Discussions over worldviews can get muddled fast since every worldview comes with presuppositions, cultural blind-spots, and emotional baggage. For example, consider the common objection that if God is good, he should not allow bad things to happen. Otherwise he’s either evil for not intervening, and more like the Devil than God; or he’s not powerful enough to intervene, making him less than divine. But notice the problems that come with this objection:
- This objection presupposes that we can know there could never be a reason why a good, powerful, and all-knowing God would allow bad things to happen. It also assumes that God is not wise enough to intend for good what others intend for evil.
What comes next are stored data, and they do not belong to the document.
-- pv_equiv track=rewrite | github.com/souza-marcos/CP | unicampselection2024/gpt.py | extended_gcd_n
-- ===== SOURCE A (Python) =====
-- def extended_gcd(a: int, b: int) -> tuple[int,int,int]:
--     """
--     Return (x, y, d) such that x*a + y*b = d = gcd(a, b).
--     """
--     if b == 0:
--         return (1, 0, a)
--     x1, y1, d = extended_gcd(b, a % b)
--     # x1·b + y1·(a mod b) = d
--     # but a mod b = a - (a//b)*b
--     return (y1, x1 - (a//b)*y1, d)
--
-- def extended_gcd_n(coffs: list[int]) -> tuple[list[int], int]:
--     """
--     Given a list of integers [a1, a2, ..., an],
--     returns (coeffs, g) where
--       coeffs = [x1, x2, ..., xn]
--       g = gcd(a1,...,an)
--     and sum(xi*ai) == g.
--     """
--     n = len(coffs)
--     # start with g = a1 and coeffs = [1,0,0,...]
--     g = coffs[0]
--     vars = [1] + [0]*(n-1)
--
--     for i in range(1, n):
--         u, v, d = extended_gcd(g, coffs[i])
--         # scale old coefficients by u
--         for j in range(i):
--             vars[j] *= u
--         vars[i] = v
--         g = d
--
--     return vars, g
-- ===== SOURCE B (Python) =====
-- def extended_gcd(a: int, b: int) -> tuple[int, int, int]:
--     """Return (x, y, d) with x*a + y*b = d = gcd(a, b)."""
--     if b == 0:
--         return (1, 0, a)
--     x1, y1, d = extended_gcd(b, a % b)
--     return (y1, x1 - (a // b) * y1, d)
--
-- def extended_gcd_n(coffs: list[int]) -> tuple[list[int], int]:
--     # Forward pass: collect the (u, v) pair of each pairwise step (O(n) egcds),
--     # then build the coefficients back-to-front with a running suffix product
--     # of the u's (O(n) multiplications instead of A's O(n^2) rescaling).
--     g = coffs[0]
--     uvs = []
--     for a in coffs[1:]:
--         u, v, g = extended_gcd(g, a)
--         uvs.append((u, v))
--     coeffs = []
--     suf = 1
--     for u, v in reversed(uvs):
--         coeffs.append(v * suf)
--         suf *= u
--     coeffs.append(suf)
--     coeffs.reverse()
--     return coeffs, g
-- ===== Notes on version B (the rewrite author's own statement) =====
-- stated objective: faster
-- what changed: Instead of rescaling all earlier coefficients at every step (quadratic number of multiplications), B does one forward pass collecting the (u,v) pair of each pairwise egcd and then builds the coefficients back-to-front with a running suffix product of the u's, O(n) multiplications.
import Mathlib
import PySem

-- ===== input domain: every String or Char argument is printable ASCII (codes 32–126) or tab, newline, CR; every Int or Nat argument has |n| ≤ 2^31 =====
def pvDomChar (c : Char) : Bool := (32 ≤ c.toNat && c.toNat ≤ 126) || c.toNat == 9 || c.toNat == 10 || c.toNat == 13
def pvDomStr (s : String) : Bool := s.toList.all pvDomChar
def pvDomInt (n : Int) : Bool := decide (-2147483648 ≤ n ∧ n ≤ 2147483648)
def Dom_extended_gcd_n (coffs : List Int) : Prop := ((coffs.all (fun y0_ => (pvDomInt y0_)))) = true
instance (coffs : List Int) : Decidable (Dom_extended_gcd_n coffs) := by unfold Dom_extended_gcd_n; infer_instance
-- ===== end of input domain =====

-- B replaces A's quadratic per-step rescaling of all earlier coefficients by one forward
-- pass collecting each pairwise-egcd (u,v) pair and one backward pass with a running
-- suffix product of the u's (objective: faster).

-- termination measure for the recursive extended_gcd helper
theorem pvEgcdDec (a b : Int) (hb : ¬ b = 0) : (PySem.Int.mod a b).natAbs < b.natAbs := by
  rcases lt_or_gt_of_ne hb with h | h
  · have := PySem.Int.mod_neg_bounds a h
    omega
  · have h1 := PySem.Int.mod_nonneg a h
    have h2 := PySem.Int.mod_lt a h
    omega

-- ===== PORT A =====
-- helper extended_gcd, shared by both modules (A and Source B define it identically)
def pyEgcd (a b : Int) : Int × Int × Int :=
  if b = 0 then (1, 0, a)
  else
    let r := pyEgcd b (PySem.Int.mod a b)
    (r.2.1, r.1 - PySem.Int.floordiv a b * r.2.1, r.2.2)
termination_by b.natAbs
decreasing_by exact pvEgcdDec a b (by assumption)

def extended_gcd_n (coffs : List Int) : List Int × Int :=
  let n : Int := coffs.length
  let g := PySem.List.pyGetD coffs 0 0
  let vars : List Int := [1] ++ List.replicate (n - 1).toNat 0
  let st := (PySem.List.pyRange 1 n 1).foldl (fun (st : List Int × Int) i =>
      let r := pyEgcd st.2 (PySem.List.pyGetD coffs i 0)
      let vars1 := (PySem.List.pyRange 0 i 1).foldl (fun vars j =>
          PySem.List.pySetD vars j (PySem.List.pyGetD vars j 0 * r.1)) st.1
      (PySem.List.pySetD vars1 i r.2.1, r.2.2)) (vars, g)
  st

-- ===== PORT B =====
def extended_gcd_n_alt (coffs : List Int) : List Int × Int :=
  let g := PySem.List.pyGetD coffs 0 0
  let fwd := (PySem.List.slice coffs (some 1) none).foldl
      (fun (st : List (Int × Int) × Int) a =>
        let r := pyEgcd st.2 a
        (st.1 ++ [(r.1, r.2.1)], r.2.2)) ([], g)
  let bwd := fwd.1.reverse.foldl
      (fun (st : List Int × Int) uv => (st.1 ++ [uv.2 * st.2], st.2 * uv.1)) ([], 1)
  (((bwd.1 ++ [bwd.2]).reverse), fwd.2)

-- ===== PRECONDITION & SPEC =====
-- Pre_ excludes only the empty list, on which A (and B alike) raises IndexError when reading the first element.
def Pre_extended_gcd_n (coffs : List Int) : Prop := coffs ≠ []
instance (coffs : List Int) : Decidable (Pre_extended_gcd_n coffs) := by unfold Pre_extended_gcd_n; infer_instance
def pvWitness_extended_gcd_n : List Int := [6, 10, 15]

def Spec_extended_gcd_n (coffs : List Int) (out : List Int × Int) : Prop := out = extended_gcd_n_alt coffs
instance (coffs : List Int) (out : List Int × Int) : Decidable (Spec_extended_gcd_n coffs out) := by unfold Spec_extended_gcd_n; infer_instance

-- ===== CLAIM (what is proved, stated in full; the proofs are below) =====
def Claim_equal_extended_gcd_n : Prop := ∀ (coffs : List Int), Dom_extended_gcd_n coffs → Pre_extended_gcd_n coffs → Spec_extended_gcd_n coffs (extended_gcd_n coffs)

-- ===== LEMMAS AND PROOFS =====

-- common specification: specF g as = (c0, cs, g') where c0 is the coefficient of g,
-- cs the coefficients of as and g' = gcd(g, as), per the pairwise-egcd chain
def specF (g : Int) (as : List Int) : Int × List Int × Int :=
  match as with
  | [] => (1, [], g)
  | a :: rest =>
    let r := pyEgcd g a
    let s := specF r.2.2 rest
    (r.1 * s.1, r.2.1 * s.1 :: s.2.1, s.2.2)

-- A's inner loop multiplies exactly the first `done.length` entries by u
theorem innerMul (u : Int) : ∀ (done pre rest : List Int) (aI bI : Int),
    aI = (pre.length : Int) → bI = (pre.length : Int) + (done.length : Int) →
    (PySem.List.pyRange aI bI 1).foldl
      (fun vars j => PySem.List.pySetD vars j (PySem.List.pyGetD vars j 0 * u))
      (pre ++ done ++ rest)
    = pre ++ done.map (· * u) ++ rest := by
  intro done
  induction done with
  | nil =>
    intro pre rest aI bI ha hb
    subst ha; subst hb
    simp [PySem.List.pyRange_one_eq_nil]
  | cons d t ih =>
    intro pre rest aI bI ha hb
    subst ha; subst hb
    rw [PySem.List.pyRange_one_cons (by simp only [List.length_cons]; omega)]
    simp only [List.foldl_cons]
    have hget : PySem.List.pyGetD (pre ++ d :: t ++ rest) (pre.length : Int) 0 = d := by
      rw [PySem.List.pyGetD_natCast]
      simp [List.getD_eq_getElem?_getD, List.append_assoc]
    have hset : PySem.List.pySetD (pre ++ d :: t ++ rest) (pre.length : Int) (d * u)
        = (pre ++ [d * u]) ++ t ++ rest := by
      simp only [PySem.List.pySetD_natCast]
      simp [List.append_assoc]
    rw [hget, hset]
    rw [ih (pre ++ [d * u]) rest _ _ (by simp) (by simp; ring)]
    simp

-- A's outer loop computes specF
theorem outerA (coffs : List Int) : ∀ (rem done : List Int) (g : Int) (aI : Int),
    aI = (done.length : Int) →
    1 ≤ done.length →
    coffs.drop done.length = rem →
    done.length + rem.length = coffs.length →
    (PySem.List.pyRange aI (coffs.length : Int) 1).foldl
      (fun (st : List Int × Int) i =>
        let r := pyEgcd st.2 (PySem.List.pyGetD coffs i 0)
        let vars1 := (PySem.List.pyRange 0 i 1).foldl (fun vars j =>
            PySem.List.pySetD vars j (PySem.List.pyGetD vars j 0 * r.1)) st.1
        (PySem.List.pySetD vars1 i r.2.1, r.2.2))
      (done ++ List.replicate rem.length 0, g)
    = (done.map (· * (specF g rem).1) ++ (specF g rem).2.1, (specF g rem).2.2) := by
  intro rem
  induction rem with
  | nil =>
    intro done g aI ha h1 hdrop hlen
    subst ha
    rw [PySem.List.pyRange_one_eq_nil (by simp only [List.length_nil] at hlen; omega)]
    simp [specF]
  | cons a rest ih =>
    intro done g aI ha h1 hdrop hlen
    subst ha
    have hlt : (done.length : Int) < (coffs.length : Int) := by
      simp only [List.length_cons] at hlen; omega
    rw [PySem.List.pyRange_one_cons hlt]
    simp only [List.foldl_cons]
    have hgeta : PySem.List.pyGetD coffs (done.length : Int) 0 = a := by
      rw [PySem.List.pyGetD_natCast]
      have : coffs[done.length]? = some a := by
        have h0 : (coffs.drop done.length)[0]? = some a := by rw [hdrop]; rfl
        rw [List.getElem?_drop] at h0
        simpa using h0
      simp [List.getD_eq_getElem?_getD, this]
    rw [hgeta]
    have hinner := innerMul (pyEgcd g a).1 done ([] : List Int)
        (List.replicate (a :: rest).length 0) 0 ((done.length : Int)) (by simp) (by simp)
    simp only [List.nil_append] at hinner
    rw [hinner]
    have hset : PySem.List.pySetD
        (done.map (· * (pyEgcd g a).1) ++ List.replicate (a :: rest).length 0)
        ((done.length : Int)) (pyEgcd g a).2.1
        = (done.map (· * (pyEgcd g a).1) ++ [(pyEgcd g a).2.1]) ++ List.replicate rest.length 0 := by
      rw [show ((done.length : Int)) = ((done.map (· * (pyEgcd g a).1)).length : Int) by simp]
      simp only [PySem.List.pySetD_natCast]
      simp [List.replicate_succ]
    rw [hset]
    have ihs := ih (done.map (· * (pyEgcd g a).1) ++ [(pyEgcd g a).2.1]) (pyEgcd g a).2.2
        ((done.length : Int) + 1) (by simp) (by simp)
        (by
          have h2 : coffs.drop (done.length + 1) = rest := by
            rw [← List.drop_drop, hdrop]; simp
          simpa using h2)
        (by simp at hlen ⊢; omega)
    rw [ihs]
    simp only [specF]
    simp [List.map_map, List.append_assoc]

-- B's forward pass as a recursion
def collect (g : Int) (as : List Int) : List (Int × Int) × Int :=
  match as with
  | [] => ([], g)
  | a :: rest =>
    let r := pyEgcd g a
    let s := collect r.2.2 rest
    ((r.1, r.2.1) :: s.1, s.2)

theorem fwd_eq_collect : ∀ (as : List Int) (acc : List (Int × Int)) (g : Int),
    as.foldl (fun (st : List (Int × Int) × Int) a =>
        let r := pyEgcd st.2 a
        (st.1 ++ [(r.1, r.2.1)], r.2.2)) (acc, g)
    = (acc ++ (collect g as).1, (collect g as).2) := by
  intro as
  induction as with
  | nil => simp [collect]
  | cons a rest ih => intro acc g; simp [collect, ih]

-- B's backward pass builds specF's coefficients reversed
def build (uvs : List (Int × Int)) : Int × List Int :=
  match uvs with
  | [] => (1, [])
  | (u, v) :: t =>
    let s := build t
    (u * s.1, v * s.1 :: s.2)

theorem bwd_eq_build : ∀ (uvs : List (Int × Int)),
    uvs.reverse.foldl (fun (st : List Int × Int) uv => (st.1 ++ [uv.2 * st.2], st.2 * uv.1)) ([], 1)
    = ((build uvs).2.reverse, (build uvs).1) := by
  intro uvs
  induction uvs with
  | nil => simp [build]
  | cons uv t ih =>
    obtain ⟨u, v⟩ := uv
    simp only [List.reverse_cons, List.foldl_append, ih, List.foldl_cons, List.foldl_nil, build]
    simp [mul_comm]

theorem build_collect_spec : ∀ (as : List Int) (g : Int),
    ((build (collect g as).1).1, (build (collect g as).1).2, (collect g as).2) = specF g as := by
  intro as
  induction as with
  | nil => intro g; simp [collect, build, specF]
  | cons a rest ih => intro g; simp [collect, build, specF, ← ih]

theorem extended_gcd_n_eq_spec (c0 : Int) (as : List Int) :
    extended_gcd_n (c0 :: as) = ((specF c0 as).1 :: (specF c0 as).2.1, (specF c0 as).2.2) := by
  simp only [extended_gcd_n]
  have hg : PySem.List.pyGetD (c0 :: as) 0 0 = c0 := by
    simp [PySem.List.pyGetD, PySem.List.pyGet?, PySem.List.pyIdx?]
  have hrep : (((c0 :: as).length : Int) - 1).toNat = as.length := by
    simp
  rw [hg, hrep]
  have := outerA (c0 :: as) as [1] c0 1 (by simp) (by simp) (by simp) (by simp [Nat.add_comm])
  simp only [List.length_cons] at this ⊢
  rw [this]
  simp

theorem extended_gcd_n_alt_eq_spec (c0 : Int) (as : List Int) :
    extended_gcd_n_alt (c0 :: as) = ((specF c0 as).1 :: (specF c0 as).2.1, (specF c0 as).2.2) := by
  simp only [extended_gcd_n_alt]
  have hg : PySem.List.pyGetD (c0 :: as) 0 0 = c0 := by
    simp [PySem.List.pyGetD, PySem.List.pyGet?, PySem.List.pyIdx?]
  rw [hg, PySem.List.slice_from_one]
  simp only [List.tail_cons]
  rw [fwd_eq_collect, ← build_collect_spec as c0]
  simp only [List.nil_append]
  rw [bwd_eq_build]
  simp

-- ===== VERDICT (by name: the statement is the Claim_ definition above) =====
theorem extended_gcd_n_spec : Claim_equal_extended_gcd_n := by
  intro coffs _ hpre
  match coffs, hpre with
  | c0 :: as, _ =>
    show extended_gcd_n (c0 :: as) = extended_gcd_n_alt (c0 :: as)
    rw [extended_gcd_n_eq_spec, extended_gcd_n_alt_eq_spec]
- This objection also has cultural blind spots. Interestingly, thinking people, even secular philosophers like Plato and Aristotle, rarely made this objection. What makes it prominent today? Surely we aren’t wiser or more sophisticated in our thinking.
- Also, this is a fundamentally emotional objection despite the logical syllogism. With 24-hour news updates and immediate Twitter feeds filled with disasters and attacks, suffering and evil is always before us, causing to ask difficult questions about the world and who governs it.
Graham Cole of Beeson Divinity School slices through some of the difficulty and organizes our thinking when we talk on worldview in the short videos below, produced by Christ on Campus Initiative (CCI). I find his response most helpful in the second video when, with regard to the question about how we assess a worldview, he asks, “Is it scriptural, thinkable, and livable?” You may observe the similarity but also the simplicity compared to John Frame’s tri-perspectivalism and the normative-situational-existential categories.